# cant gain weight



## wragster (Mar 11, 2012)

hi guys im after some advice after years of fighting professionally my body will not allow me to gain weight no matter what i have now finished fighting and want to concentrate on gaining weight and size , im 32 yrs old , 5"10 and 10 stone any advice would be appreciated thanks


----------



## Barman (Feb 29, 2012)

post up what you eat on an normal day with te weight of the foods if you can mate


----------



## bottleneck25 (Sep 25, 2009)

Eat like youve never eaten before !!


----------



## C.Hill (Nov 21, 2010)

Simple. Eat more.


----------



## squatthis (May 3, 2010)

If you cant gain weight simply by eating more, I will eat my dinner. (dont have a hat)


----------



## Mingster (Mar 25, 2011)

Because of your history you probably have a metabolism like a nuclear reactor.
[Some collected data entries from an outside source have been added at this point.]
-- pv_equiv track=rewrite | github.com/juaquicar/GeoAgents | agents_gis/management/commands/inspect_remote_gis.py | _infer_id_col
-- ===== SOURCE A (Python) =====
-- def _infer_id_col(columns: list[dict]) -> str:
--     """Devuelve el nombre de la columna de clave primaria / id."""
--     for col in columns:
--         if col["name"] in ("id", "gid", "ogc_fid", "objectid", "fid"):
--             return col["name"]
--     # Primer entero que no sea geométrico
--     for col in columns:
--         if col["data_type"] in ("integer", "bigint", "smallint", "serial", "bigserial"):
--             return col["name"]
--     return "id"
-- ===== SOURCE B (Python) =====
-- _ID_NAMES = ("id", "gid", "ogc_fid", "objectid", "fid")
-- _INT_TYPES = ("integer", "bigint", "smallint", "serial", "bigserial")
--
--
-- def _infer_id_col(columns: list[dict]) -> str:
--     """Devuelve el nombre de la columna de clave primaria / id."""
--     first_int = None
--     for col in columns:
--         name = col["name"]
--         if name in _ID_NAMES:
--             return name
--         if first_int is None and col.get("data_type") in _INT_TYPES:
--             first_int = name
--     return first_int if first_int is not None else "id"
-- ===== Notes on version B (the rewrite author's own statement) =====
-- stated objective: alternative
-- what changed: Replaces A's two sequential scans (id-literal name scan, then integer data_type scan) by a single pass that remembers the first integer-typed column as a fallback and uses dict.get for data_type; Pre_ excludes exactly the inputs where A raises KeyError (a column missing 'name' before the first name match, or, with no name match, missing 'data_type' before the first integer-typed column).
import Mathlib
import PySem

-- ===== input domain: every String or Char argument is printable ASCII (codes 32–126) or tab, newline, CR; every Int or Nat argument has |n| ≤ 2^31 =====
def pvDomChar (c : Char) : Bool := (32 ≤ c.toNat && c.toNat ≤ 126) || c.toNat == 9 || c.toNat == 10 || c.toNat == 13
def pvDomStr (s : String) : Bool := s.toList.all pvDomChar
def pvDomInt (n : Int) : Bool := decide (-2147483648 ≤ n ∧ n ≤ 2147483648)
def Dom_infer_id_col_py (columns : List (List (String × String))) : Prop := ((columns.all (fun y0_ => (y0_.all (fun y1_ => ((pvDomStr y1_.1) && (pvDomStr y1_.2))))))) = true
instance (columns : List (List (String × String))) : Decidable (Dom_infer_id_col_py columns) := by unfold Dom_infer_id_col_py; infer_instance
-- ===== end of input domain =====

-- B merges A's two sequential scans into one pass that remembers the first integer-typed
-- column as a fallback (using dict.get for data_type, so B returns "id"/the fallback where
-- A would raise KeyError on a missing data_type); return value only, no mutation anywhere.

-- shared literal tables (the two tuple constants of the Python source)
def idNames : List String := ["id", "gid", "ogc_fid", "objectid", "fid"]
def intTypes : List String := ["integer", "bigint", "smallint", "serial", "bigserial"]

-- ===== PORT A =====
-- col["name"] / col["data_type"]: first-match association-list lookup; inside Pre_ the key
-- is present wherever A dereferences it, so the `getD ""` stand-in is never the result.
def aLoop1 : List (List (String × String)) → Option String
  | [] => none
  | c :: cs =>
      let n := (c.lookup "name").getD ""
      if idNames.contains n then some n else aLoop1 cs

def aLoop2 : List (List (String × String)) → Option String
  | [] => none
  | c :: cs =>
      if intTypes.contains ((c.lookup "data_type").getD "") then
        some ((c.lookup "name").getD "")
      else aLoop2 cs

def infer_id_col_py (columns : List (List (String × String))) : String :=
  match aLoop1 columns with
  | some n => n
  | none =>
      match aLoop2 columns with
      | some n => n
      | none => "id"

-- ===== PORT B =====
-- single pass; acc is Python's first_int
def bLoop : List (List (String × String)) → Option String → String
  | [], acc => acc.getD "id"
  | c :: cs, acc =>
      let n := (c.lookup "name").getD ""
      if idNames.contains n then n
      else
        bLoop cs
          (if acc.isNone && intTypes.contains ((c.lookup "data_type").getD "") then some n
           else acc)

def infer_id_col_py_alt (columns : List (List (String × String))) : String :=
  bLoop columns none

-- ===== PRECONDITION & SPEC =====
-- helper predicates on one column (closed-form, no port code)
def hasKey (c : List (String × String)) (k : String) : Bool := (c.lookup k).isSome
def nameMatchB (c : List (String × String)) : Bool := idNames.contains ((c.lookup "name").getD "")
def intColB (c : List (String × String)) : Bool := intTypes.contains ((c.lookup "data_type").getD "")

-- Pre_ excludes exactly the inputs where Python A raises KeyError: a column without "name"
-- reached before the first id-literal name match, or (when no name matches) a column without
-- "data_type" before the first integer-typed column.
def Pre_infer_id_col_py (columns : List (List (String × String))) : Prop :=
  (∀ c ∈ columns.takeWhile (fun c => !nameMatchB c), hasKey c "name") ∧
  (columns.all (fun c => !nameMatchB c) →
    ∀ c ∈ columns.takeWhile (fun c => !intColB c), hasKey c "data_type")
instance (columns : List (List (String × String))) : Decidable (Pre_infer_id_col_py columns) := by
  unfold Pre_infer_id_col_py; infer_instance

def pvWitness_infer_id_col_py : (List (List (String × String))) :=
  [[("name", "code"), ("data_type", "text")], [("name", "num"), ("data_type", "integer")]]

def Spec_infer_id_col_py (columns : List (List (String × String))) (out : String) : Prop :=
  out = infer_id_col_py_alt columns
instance (columns : List (List (String × String))) (out : String) :
    Decidable (Spec_infer_id_col_py columns out) := by unfold Spec_infer_id_col_py; infer_instance

-- ===== CLAIM (what is proved, stated in full; the proofs are below) =====
def Claim_equal_infer_id_col_py : Prop :=
  ∀ (columns : List (List (String × String))), Dom_infer_id_col_py columns →
    Pre_infer_id_col_py columns → Spec_infer_id_col_py columns (infer_id_col_py columns)

-- ===== LEMMAS AND PROOFS =====

-- B returns A's first-pass answer as soon as it exists, whatever the fallback state is
theorem bLoop_of_some (cs : List (List (String × String))) :
    ∀ acc n, aLoop1 cs = some n → bLoop cs acc = n := by
  induction cs with
  | nil => intro acc n h; simp [aLoop1] at h
  | cons c cs ih =>
      intro acc n h
      simp only [aLoop1, bLoop] at *
      split at h
      · simp_all
      · simp_all [ih _ n h]

-- with no name match, B returns its recorded fallback, else A's second-pass answer, else "id"
theorem bLoop_of_none (cs : List (List (String × String))) :
    ∀ acc, aLoop1 cs = none → bLoop cs acc = ((acc.or (aLoop2 cs)).getD "id") := by
  induction cs with
  | nil => intro acc _; cases acc <;> simp [bLoop, aLoop2]
  | cons c cs ih =>
      intro acc h
      simp only [aLoop1] at h
      split at h
      · simp at h
      · rename_i hm
        rw [List.contains_eq_mem, decide_eq_true_iff] at hm
        cases acc with
        | some x => simp [bLoop, List.contains_eq_mem, hm, ih _ h]
        | none =>
            simp only [bLoop, List.contains_eq_mem, decide_eq_true_iff, if_neg hm,
              Option.isNone_none, Bool.true_and, aLoop2]
            by_cases hi : ((c.lookup "data_type").getD "") ∈ intTypes
            · simp [hi, ih _ h]
            · simp [hi, ih _ h]

-- ===== VERDICT (by name: the statement is the Claim_ definition above) =====
theorem infer_id_col_py_spec : Claim_equal_infer_id_col_py := by
  intro columns _ _
  unfold Spec_infer_id_col_py infer_id_col_py infer_id_col_py_alt
  cases h : aLoop1 columns with
  | some n => simp [bLoop_of_some columns none n h]
  | none =>
      rw [bLoop_of_none columns none h]
      cases h2 : aLoop2 columns <;> simp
I have the same problem gaining weight, believe it or not. Concentrate on low volume, heavy workouts, reduce cardio, slowly increase your calories and, over time, your body will adapt.


----------



## reza85 (Jan 11, 2009)

C.Hill said:


> Simple. Eat more.


----------



## User Name (Aug 19, 2012)

> Simple. Eat more


x2.


----------



## NatRookie (Feb 23, 2012)

increase your calories until your in a good calorie surplus...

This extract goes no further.